# RECORDED DATA
-- pv_equiv track=rewrite | github.com/yamaguchigo1923/uruno_ocr_backend | test/label_test/run_label_test.py | _count_nonempty_columns
-- ===== SOURCE A (Python) =====
-- from typing import Any, Dict, List, Tuple, Optional
--
-- def _count_nonempty_columns(table: List[List[str]]) -> int:
--     if not table:
--         return 0
--     max_cols = max((len(r) for r in table), default=0)
--     nonempty = 0
--     for c in range(max_cols):
--         has_val = False
--         for r in table:
--             if c < len(r) and str(r[c]).strip():
--                 has_val = True
--                 break
--         if has_val:
--             nonempty += 1
--     return nonempty
-- ===== SOURCE B (Python) =====
-- from typing import List
--
-- def _count_nonempty_columns(table: List[List[str]]) -> int:
--     nonempty_cols = set()
--     for row in table:
--         for c, cell in enumerate(row):
--             if str(cell).strip():
--                 nonempty_cols.add(c)
--     return len(nonempty_cols)
-- ===== Notes on version B (the rewrite author's own statement) =====
-- stated objective: simpler
-- what changed: Single row-major pass collecting the set of column indices that hold a nonempty stripped value (its size is the answer), instead of computing max_cols and scanning each column across all rows with an early break.
import Mathlib
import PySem

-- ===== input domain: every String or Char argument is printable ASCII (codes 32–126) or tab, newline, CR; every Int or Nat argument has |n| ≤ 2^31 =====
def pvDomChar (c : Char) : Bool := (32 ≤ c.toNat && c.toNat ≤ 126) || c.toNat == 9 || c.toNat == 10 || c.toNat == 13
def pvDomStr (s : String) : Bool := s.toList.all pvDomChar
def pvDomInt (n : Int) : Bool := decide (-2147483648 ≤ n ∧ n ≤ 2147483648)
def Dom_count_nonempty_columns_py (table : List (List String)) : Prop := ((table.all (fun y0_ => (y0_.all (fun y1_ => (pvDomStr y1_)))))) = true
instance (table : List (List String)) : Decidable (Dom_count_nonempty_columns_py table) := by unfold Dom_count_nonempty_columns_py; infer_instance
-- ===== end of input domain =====

-- B replaces A's column-major scan (max_cols + per-column early-break search) by one
-- row-major pass that collects the set of nonempty column indices; objective: simpler.

-- ===== PORT A =====
-- inner 'for r in table: ... break' loop of A: is there a row with a nonempty value at column c
def pvHasValA (c : Int) : List (List String) → Bool
  | [] => false
  | r :: rs =>
    if c < (r.length : Int) ∧ PySem.Chars.strip ((PySem.List.pyGetD r c "").toList) ≠ [] then
      true
    else pvHasValA c rs

def count_nonempty_columns_py (table : List (List String)) : Int :=
  if table = [] then 0
  else
    let max_cols := PySem.List.maxD (table.map fun r => ((r.length : Int))) (fun x => x) 0
    (PySem.List.pyRange 0 max_cols 1).foldl
      (fun nonempty c => if pvHasValA c table then nonempty + 1 else nonempty) 0

-- ===== PORT B =====
def count_nonempty_columns_py_alt (table : List (List String)) : Int :=
  let cols : PySem.Set Int :=
    table.foldl (fun s row =>
      (PySem.List.enumerate row).foldl (fun s p =>
        if PySem.Chars.strip p.2.toList ≠ [] then PySem.Set.add s p.1 else s) s)
      PySem.Set.empty
  PySem.Set.len cols

-- ===== PRECONDITION & SPEC =====
def Spec_count_nonempty_columns_py (table : List (List String)) (out : Int) : Prop := out = count_nonempty_columns_py_alt table
instance (table : List (List String)) (out : Int) : Decidable (Spec_count_nonempty_columns_py table out) := by unfold Spec_count_nonempty_columns_py; infer_instance

-- ===== CLAIM (what is proved, stated in full; the proofs are below) =====
def Claim_equal_count_nonempty_columns_py : Prop := ∀ (table : List (List String)), Dom_count_nonempty_columns_py table → Spec_count_nonempty_columns_py table (count_nonempty_columns_py table)

-- ===== LEMMAS AND PROOFS =====

-- "column c holds a nonempty (after strip) value somewhere in table"
def pvColHit (table : List (List String)) (c : Int) : Prop :=
  ∃ r ∈ table, ∃ k : Nat, k < r.length ∧ c = (k : Int) ∧
    PySem.Chars.strip ((PySem.List.pyGetD r (k : Int) "").toList) ≠ []

theorem pvHasValA_iff (table : List (List String)) (c : Int) (hc : 0 ≤ c) :
    pvHasValA c table = true ↔ pvColHit table c := by
  induction table with
  | nil => simp [pvHasValA, pvColHit]
  | cons r rs ih =>
    simp only [pvHasValA]
    split
    · rename_i h
      simp only [true_iff]
      refine ⟨r, List.mem_cons_self, c.toNat, by omega, by omega, ?_⟩
      have : ((c.toNat : Int)) = c := by omega
      rw [this]; exact h.2
    · rename_i h
      rw [ih]
      constructor
      · rintro ⟨r', hr', k, hk, rfl, hne⟩
        exact ⟨r', List.mem_cons_of_mem _ hr', k, hk, rfl, hne⟩
      · rintro ⟨r', hr', k, hk, rfl, hne⟩
        rcases List.mem_cons.mp hr' with rfl | hr'
        · exact absurd ⟨by exact_mod_cast hk, hne⟩ h
        · exact ⟨r', hr', k, hk, rfl, hne⟩

theorem pvPairFold_mem (ps : List (Int × String)) (s : PySem.Set Int) (x : Int) :
    x ∈ ps.foldl (fun s p =>
        if PySem.Chars.strip p.2.toList ≠ [] then PySem.Set.add s p.1 else s) s ↔
      x ∈ s ∨ ∃ p ∈ ps, PySem.Chars.strip p.2.toList ≠ [] ∧ x = p.1 := by
  induction ps generalizing s with
  | nil => simp
  | cons p ps ih =>
    simp only [List.foldl_cons, ih]
    by_cases h : PySem.Chars.strip p.2.toList ≠ []
    · simp only [if_pos h, PySem.Set.mem_add]
      constructor
      · rintro (⟨hx | rfl⟩ | ⟨q, hq, hs, rfl⟩)
        · exact Or.inl hx
        · exact Or.inr ⟨p, List.mem_cons_self, h, rfl⟩
        · exact Or.inr ⟨q, List.mem_cons_of_mem _ hq, hs, rfl⟩
      · rintro (hx | ⟨q, hq, hs, rfl⟩)
        · exact Or.inl (Or.inl hx)
        · rcases List.mem_cons.mp hq with rfl | hq
          · exact Or.inl (Or.inr rfl)
          · exact Or.inr ⟨q, hq, hs, rfl⟩
    · simp only [if_neg h]
      constructor
      · rintro (hx | ⟨q, hq, hs, rfl⟩)
        · exact Or.inl hx
        · exact Or.inr ⟨q, List.mem_cons_of_mem _ hq, hs, rfl⟩
      · rintro (hx | ⟨q, hq, hs, rfl⟩)
        · exact Or.inl hx
        · rcases List.mem_cons.mp hq with rfl | hq
          · exact absurd hs h
          · exact Or.inr ⟨q, hq, hs, rfl⟩

theorem pvPairFold_nodup (ps : List (Int × String)) (s : PySem.Set Int) (hs : s.Nodup) :
    (ps.foldl (fun s p =>
        if PySem.Chars.strip p.2.toList ≠ [] then PySem.Set.add s p.1 else s) s).Nodup := by
  induction ps generalizing s with
  | nil => exact hs
  | cons p ps ih =>
    simp only [List.foldl_cons]
    apply ih
    split
    · exact PySem.Set.nodup_add s p.1 hs
    · exact hs

theorem pvInnerFold_mem (row : List String) (s : PySem.Set Int) (x : Int) :
    x ∈ (PySem.List.enumerate row).foldl (fun s p =>
        if PySem.Chars.strip p.2.toList ≠ [] then PySem.Set.add s p.1 else s) s ↔
      x ∈ s ∨ ∃ k : Nat, k < row.length ∧ x = (k : Int) ∧
        PySem.Chars.strip ((PySem.List.pyGetD row (k : Int) "").toList) ≠ [] := by
  rw [pvPairFold_mem]
  apply or_congr Iff.rfl
  constructor
  · rintro ⟨p, hp, hs, rfl⟩
    rcases (PySem.List.mem_enumerate_iff row 0 p).mp hp with ⟨k, hk, rfl⟩
    refine ⟨k, hk, by simp, ?_⟩
    rwa [PySem.List.pyGetD_natCast, List.getD_eq_getElem _ _ hk]
  · rintro ⟨k, hk, rfl, hne⟩
    refine ⟨((k : Int), row[k]), (PySem.List.mem_enumerate_iff row 0 _).mpr ⟨k, hk, by simp⟩, ?_, rfl⟩
    rwa [PySem.List.pyGetD_natCast, List.getD_eq_getElem _ _ hk] at hne

theorem pvOuterFold_mem (table : List (List String)) (s : PySem.Set Int) (x : Int) :
    x ∈ table.foldl (fun s row =>
        (PySem.List.enumerate row).foldl (fun s p =>
          if PySem.Chars.strip p.2.toList ≠ [] then PySem.Set.add s p.1 else s) s) s ↔
      x ∈ s ∨ pvColHit table x := by
  induction table generalizing s with
  | nil => simp [pvColHit]
  | cons row rest ih =>
    simp only [List.foldl_cons, ih, pvInnerFold_mem]
    constructor
    · rintro ((hx | ⟨k, hk, rfl, hne⟩) | ⟨r, hr, k, hk, rfl, hne⟩)
      · exact Or.inl hx
      · exact Or.inr ⟨row, List.mem_cons_self, k, hk, rfl, hne⟩
      · exact Or.inr ⟨r, List.mem_cons_of_mem _ hr, k, hk, rfl, hne⟩
    · rintro (hx | ⟨r, hr, k, hk, rfl, hne⟩)
      · exact Or.inl (Or.inl hx)
      · rcases List.mem_cons.mp hr with rfl | hr
        · exact Or.inl (Or.inr ⟨k, hk, rfl, hne⟩)
        · exact Or.inr ⟨r, hr, k, hk, rfl, hne⟩

theorem pvOuterFold_nodup (table : List (List String)) (s : PySem.Set Int) (hs : s.Nodup) :
    (table.foldl (fun s row =>
        (PySem.List.enumerate row).foldl (fun s p =>
          if PySem.Chars.strip p.2.toList ≠ [] then PySem.Set.add s p.1 else s) s) s).Nodup := by
  induction table generalizing s with
  | nil => exact hs
  | cons row rest ih => exact ih _ (pvPairFold_nodup _ _ hs)

theorem pvColHit_bound (table : List (List String)) (c : Int) (h : pvColHit table c) :
    0 ≤ c ∧ c < PySem.List.maxD (table.map fun r => ((r.length : Int))) (fun x => x) 0 := by
  rcases h with ⟨r, hr, k, hk, rfl, -⟩
  refine ⟨by positivity, ?_⟩
  have hle : ((r.length : Int)) ≤ PySem.List.maxD (table.map fun r => ((r.length : Int))) (fun x => x) 0 :=
    PySem.List.le_maxD_id _ 0 _ (List.mem_map_of_mem hr)
  omega

-- ===== VERDICT (by name: the statement is the Claim_ definition above) =====
theorem count_nonempty_columns_py_spec : Claim_equal_count_nonempty_columns_py := by
  intro table _
  unfold Spec_count_nonempty_columns_py count_nonempty_columns_py count_nonempty_columns_py_alt
  by_cases htab : table = []
  · subst htab; rfl
  · rw [if_neg htab]
    set M := PySem.List.maxD (table.map fun r => ((r.length : Int))) (fun x => x) 0 with hM
    set S := table.foldl (fun s row =>
        (PySem.List.enumerate row).foldl (fun s p =>
          if PySem.Chars.strip p.2.toList ≠ [] then PySem.Set.add s p.1 else s) s)
      PySem.Set.empty with hS
    rw [PySem.List.foldl_count_if (fun c => pvHasValA c table) _ 0]
    simp only [zero_add, PySem.Set.len]
    rw [List.countP_eq_length_filter]
    congr 1
    have hperm : ((PySem.List.pyRange 0 M 1).filter (fun c => pvHasValA c table)).Perm S := by
      rw [List.perm_ext_iff_of_nodup
        ((PySem.List.nodup_pyRange_one 0 M).filter _)
        (pvOuterFold_nodup table PySem.Set.empty List.nodup_nil)]
      intro c
      rw [List.mem_filter, PySem.List.mem_pyRange_one, ← hS, pvOuterFold_mem]
      constructor
      · rintro ⟨⟨h0, -⟩, hval⟩
        exact Or.inr ((pvHasValA_iff table c h0).mp hval)
      · rintro (hmem | hhit)
        · exact absurd hmem (List.not_mem_nil)
        · have hb := pvColHit_bound table c hhit
          exact ⟨⟨hb.1, hb.2⟩, (pvHasValA_iff table c hb.1).mpr hhit⟩
    exact hperm.length_eq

# TASK DESCRIPTION
Would you restate, word for word, every line of the listing from its first line through the line with "-- ===== input"?

# WRITTEN RESPONSE
-- pv_equiv track=rewrite | github.com/yamaguchigo1923/uruno_ocr_backend | test/label_test/run_label_test.py | _count_nonempty_columns
-- ===== SOURCE A (Python) =====
-- from typing import Any, Dict, List, Tuple, Optional
--
-- def _count_nonempty_columns(table: List[List[str]]) -> int:
--     if not table:
--         return 0
--     max_cols = max((len(r) for r in table), default=0)
--     nonempty = 0
--     for c in range(max_cols):
--         has_val = False
--         for r in table:
--             if c < len(r) and str(r[c]).strip():
--                 has_val = True
--                 break
--         if has_val:
--             nonempty += 1
--     return nonempty
-- ===== SOURCE B (Python) =====
-- from typing import List
--
-- def _count_nonempty_columns(table: List[List[str]]) -> int:
--     nonempty_cols = set()
--     for row in table:
--         for c, cell in enumerate(row):
--             if str(cell).strip():
--                 nonempty_cols.add(c)
--     return len(nonempty_cols)
-- ===== Notes on version B (the rewrite author's own statement) =====
-- stated objective: simpler
-- what changed: Single row-major pass collecting the set of column indices that hold a nonempty stripped value (its size is the answer), instead of computing max_cols and scanning each column across all rows with an early break.
import Mathlib
import PySem

-- ===== input domain: every String or Char argument is printable ASCII (codes 32–126) or tab, newline, CR; every Int or Nat argument has |n| ≤ 2^31 =====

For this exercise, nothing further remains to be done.